**EXTRACTED MATERIAL:**
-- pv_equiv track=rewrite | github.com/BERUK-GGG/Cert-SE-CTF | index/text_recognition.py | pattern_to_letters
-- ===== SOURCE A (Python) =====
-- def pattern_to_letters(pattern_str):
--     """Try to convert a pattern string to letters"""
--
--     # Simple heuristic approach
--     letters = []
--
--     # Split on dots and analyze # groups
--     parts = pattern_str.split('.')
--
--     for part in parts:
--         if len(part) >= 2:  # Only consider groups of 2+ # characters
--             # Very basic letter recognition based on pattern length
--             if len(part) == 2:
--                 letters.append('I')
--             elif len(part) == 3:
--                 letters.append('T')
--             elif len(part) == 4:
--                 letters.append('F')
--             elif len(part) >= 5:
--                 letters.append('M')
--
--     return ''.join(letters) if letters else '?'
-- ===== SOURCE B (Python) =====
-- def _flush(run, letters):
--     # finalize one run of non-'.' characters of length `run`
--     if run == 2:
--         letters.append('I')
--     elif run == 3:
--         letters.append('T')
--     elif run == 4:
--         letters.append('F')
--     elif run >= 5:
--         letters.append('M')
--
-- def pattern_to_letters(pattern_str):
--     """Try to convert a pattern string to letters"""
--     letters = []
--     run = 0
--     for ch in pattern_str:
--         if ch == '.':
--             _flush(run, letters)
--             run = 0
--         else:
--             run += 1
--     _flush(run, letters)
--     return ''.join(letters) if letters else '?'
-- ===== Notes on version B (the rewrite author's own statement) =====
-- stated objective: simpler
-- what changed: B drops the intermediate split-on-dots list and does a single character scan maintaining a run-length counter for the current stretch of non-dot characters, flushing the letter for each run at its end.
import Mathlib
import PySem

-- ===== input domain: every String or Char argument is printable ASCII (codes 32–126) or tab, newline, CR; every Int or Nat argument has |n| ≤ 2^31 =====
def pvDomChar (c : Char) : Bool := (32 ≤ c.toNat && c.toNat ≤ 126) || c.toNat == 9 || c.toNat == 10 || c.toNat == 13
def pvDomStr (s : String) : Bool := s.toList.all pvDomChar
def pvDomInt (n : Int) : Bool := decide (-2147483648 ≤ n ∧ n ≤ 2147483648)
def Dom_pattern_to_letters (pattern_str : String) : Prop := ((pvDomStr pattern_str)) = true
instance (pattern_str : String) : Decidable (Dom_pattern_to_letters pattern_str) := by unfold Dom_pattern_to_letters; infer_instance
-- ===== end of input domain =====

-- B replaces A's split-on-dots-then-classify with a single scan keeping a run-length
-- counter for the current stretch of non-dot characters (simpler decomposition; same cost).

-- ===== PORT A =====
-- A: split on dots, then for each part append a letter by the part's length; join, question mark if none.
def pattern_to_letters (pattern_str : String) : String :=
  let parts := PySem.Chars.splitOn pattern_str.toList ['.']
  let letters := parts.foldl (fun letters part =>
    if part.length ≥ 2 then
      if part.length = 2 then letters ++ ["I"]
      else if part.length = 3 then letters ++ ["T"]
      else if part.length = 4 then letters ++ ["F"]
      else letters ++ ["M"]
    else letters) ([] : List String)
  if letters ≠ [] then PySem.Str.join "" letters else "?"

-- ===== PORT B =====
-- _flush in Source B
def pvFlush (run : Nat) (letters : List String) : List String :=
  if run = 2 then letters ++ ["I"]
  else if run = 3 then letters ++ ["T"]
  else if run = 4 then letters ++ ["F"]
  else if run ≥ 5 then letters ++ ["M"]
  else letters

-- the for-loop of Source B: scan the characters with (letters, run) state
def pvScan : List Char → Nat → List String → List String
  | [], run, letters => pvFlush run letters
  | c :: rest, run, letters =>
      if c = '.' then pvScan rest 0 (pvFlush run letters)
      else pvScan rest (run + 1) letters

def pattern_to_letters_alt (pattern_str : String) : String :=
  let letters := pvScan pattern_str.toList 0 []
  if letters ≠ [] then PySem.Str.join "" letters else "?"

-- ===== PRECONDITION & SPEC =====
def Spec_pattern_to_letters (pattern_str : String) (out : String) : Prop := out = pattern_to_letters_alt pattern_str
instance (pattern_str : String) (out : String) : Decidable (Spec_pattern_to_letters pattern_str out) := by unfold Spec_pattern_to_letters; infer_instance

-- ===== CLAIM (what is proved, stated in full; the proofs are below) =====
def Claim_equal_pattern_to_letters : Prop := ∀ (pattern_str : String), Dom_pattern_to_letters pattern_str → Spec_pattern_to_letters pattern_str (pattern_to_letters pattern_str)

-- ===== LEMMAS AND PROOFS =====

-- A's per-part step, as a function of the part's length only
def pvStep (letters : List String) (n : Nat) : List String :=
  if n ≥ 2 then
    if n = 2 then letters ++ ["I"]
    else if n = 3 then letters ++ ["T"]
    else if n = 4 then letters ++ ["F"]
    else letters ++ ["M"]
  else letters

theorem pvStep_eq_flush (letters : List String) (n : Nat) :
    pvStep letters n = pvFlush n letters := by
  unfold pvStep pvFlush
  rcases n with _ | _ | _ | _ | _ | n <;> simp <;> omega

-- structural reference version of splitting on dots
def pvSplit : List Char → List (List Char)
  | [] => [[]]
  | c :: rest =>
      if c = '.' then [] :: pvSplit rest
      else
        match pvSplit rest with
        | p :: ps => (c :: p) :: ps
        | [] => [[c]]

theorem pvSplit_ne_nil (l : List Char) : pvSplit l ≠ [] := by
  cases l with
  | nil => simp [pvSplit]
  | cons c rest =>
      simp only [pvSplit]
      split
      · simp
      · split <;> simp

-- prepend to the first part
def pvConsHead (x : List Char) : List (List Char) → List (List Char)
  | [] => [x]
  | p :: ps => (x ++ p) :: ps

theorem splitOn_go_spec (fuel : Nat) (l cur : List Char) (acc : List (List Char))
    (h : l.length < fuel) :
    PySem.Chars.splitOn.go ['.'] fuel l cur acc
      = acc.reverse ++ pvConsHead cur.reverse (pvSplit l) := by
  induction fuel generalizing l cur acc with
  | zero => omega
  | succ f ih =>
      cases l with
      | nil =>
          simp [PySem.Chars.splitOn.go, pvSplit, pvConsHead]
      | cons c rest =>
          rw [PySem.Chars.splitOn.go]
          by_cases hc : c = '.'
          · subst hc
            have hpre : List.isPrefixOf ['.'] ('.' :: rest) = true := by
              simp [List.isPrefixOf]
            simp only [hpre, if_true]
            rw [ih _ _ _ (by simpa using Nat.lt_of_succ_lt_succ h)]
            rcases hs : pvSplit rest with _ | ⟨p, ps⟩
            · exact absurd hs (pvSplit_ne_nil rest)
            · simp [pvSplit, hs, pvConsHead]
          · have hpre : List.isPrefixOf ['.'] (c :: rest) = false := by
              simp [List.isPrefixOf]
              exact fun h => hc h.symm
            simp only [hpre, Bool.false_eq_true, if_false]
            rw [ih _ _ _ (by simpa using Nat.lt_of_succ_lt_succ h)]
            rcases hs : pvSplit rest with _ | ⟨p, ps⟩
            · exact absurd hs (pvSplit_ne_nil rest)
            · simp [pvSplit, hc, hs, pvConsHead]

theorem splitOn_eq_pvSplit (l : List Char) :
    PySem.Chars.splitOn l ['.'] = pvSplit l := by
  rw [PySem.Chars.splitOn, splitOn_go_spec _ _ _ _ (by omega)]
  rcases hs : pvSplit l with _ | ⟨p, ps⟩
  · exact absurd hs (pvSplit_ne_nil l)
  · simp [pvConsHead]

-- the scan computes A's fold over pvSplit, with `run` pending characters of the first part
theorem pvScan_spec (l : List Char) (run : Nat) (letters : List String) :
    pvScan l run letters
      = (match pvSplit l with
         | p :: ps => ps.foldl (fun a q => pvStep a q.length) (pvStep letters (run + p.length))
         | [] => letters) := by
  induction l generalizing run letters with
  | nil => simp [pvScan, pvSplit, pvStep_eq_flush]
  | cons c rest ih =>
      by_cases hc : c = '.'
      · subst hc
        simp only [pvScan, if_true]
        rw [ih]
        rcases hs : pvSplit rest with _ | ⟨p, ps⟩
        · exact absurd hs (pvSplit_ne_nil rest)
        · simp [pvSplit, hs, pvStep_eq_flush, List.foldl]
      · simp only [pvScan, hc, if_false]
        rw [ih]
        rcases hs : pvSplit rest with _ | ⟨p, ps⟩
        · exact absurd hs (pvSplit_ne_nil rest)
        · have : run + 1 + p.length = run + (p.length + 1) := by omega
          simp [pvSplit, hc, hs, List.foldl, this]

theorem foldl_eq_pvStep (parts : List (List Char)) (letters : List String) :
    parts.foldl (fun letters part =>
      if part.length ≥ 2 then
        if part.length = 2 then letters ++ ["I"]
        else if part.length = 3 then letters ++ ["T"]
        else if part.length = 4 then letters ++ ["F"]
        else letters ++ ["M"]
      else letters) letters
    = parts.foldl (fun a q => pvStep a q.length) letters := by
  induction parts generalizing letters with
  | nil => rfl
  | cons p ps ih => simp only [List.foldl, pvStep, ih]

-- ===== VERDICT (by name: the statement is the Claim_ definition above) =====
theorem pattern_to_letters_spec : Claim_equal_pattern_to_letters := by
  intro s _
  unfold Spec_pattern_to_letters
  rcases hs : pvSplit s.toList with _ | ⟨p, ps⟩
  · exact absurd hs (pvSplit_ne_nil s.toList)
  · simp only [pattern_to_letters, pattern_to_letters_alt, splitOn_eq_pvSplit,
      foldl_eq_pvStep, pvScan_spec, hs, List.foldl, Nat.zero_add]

**WHAT YOU NEED TO DO:**
Retype only this portion of the data above: the line containing "nil => simp [pvSplit]", the line containing "induction fuel generalizing l cur acc with", and all lines between them, exactly.

**TASK RESPONSE:**
  | nil => simp [pvSplit]
  | cons c rest =>
      simp only [pvSplit]
      split
      · simp
      · split <;> simp

-- prepend to the first part
def pvConsHead (x : List Char) : List (List Char) → List (List Char)
  | [] => [x]
  | p :: ps => (x ++ p) :: ps

theorem splitOn_go_spec (fuel : Nat) (l cur : List Char) (acc : List (List Char))
    (h : l.length < fuel) :
    PySem.Chars.splitOn.go ['.'] fuel l cur acc
      = acc.reverse ++ pvConsHead cur.reverse (pvSplit l) := by
  induction fuel generalizing l cur acc with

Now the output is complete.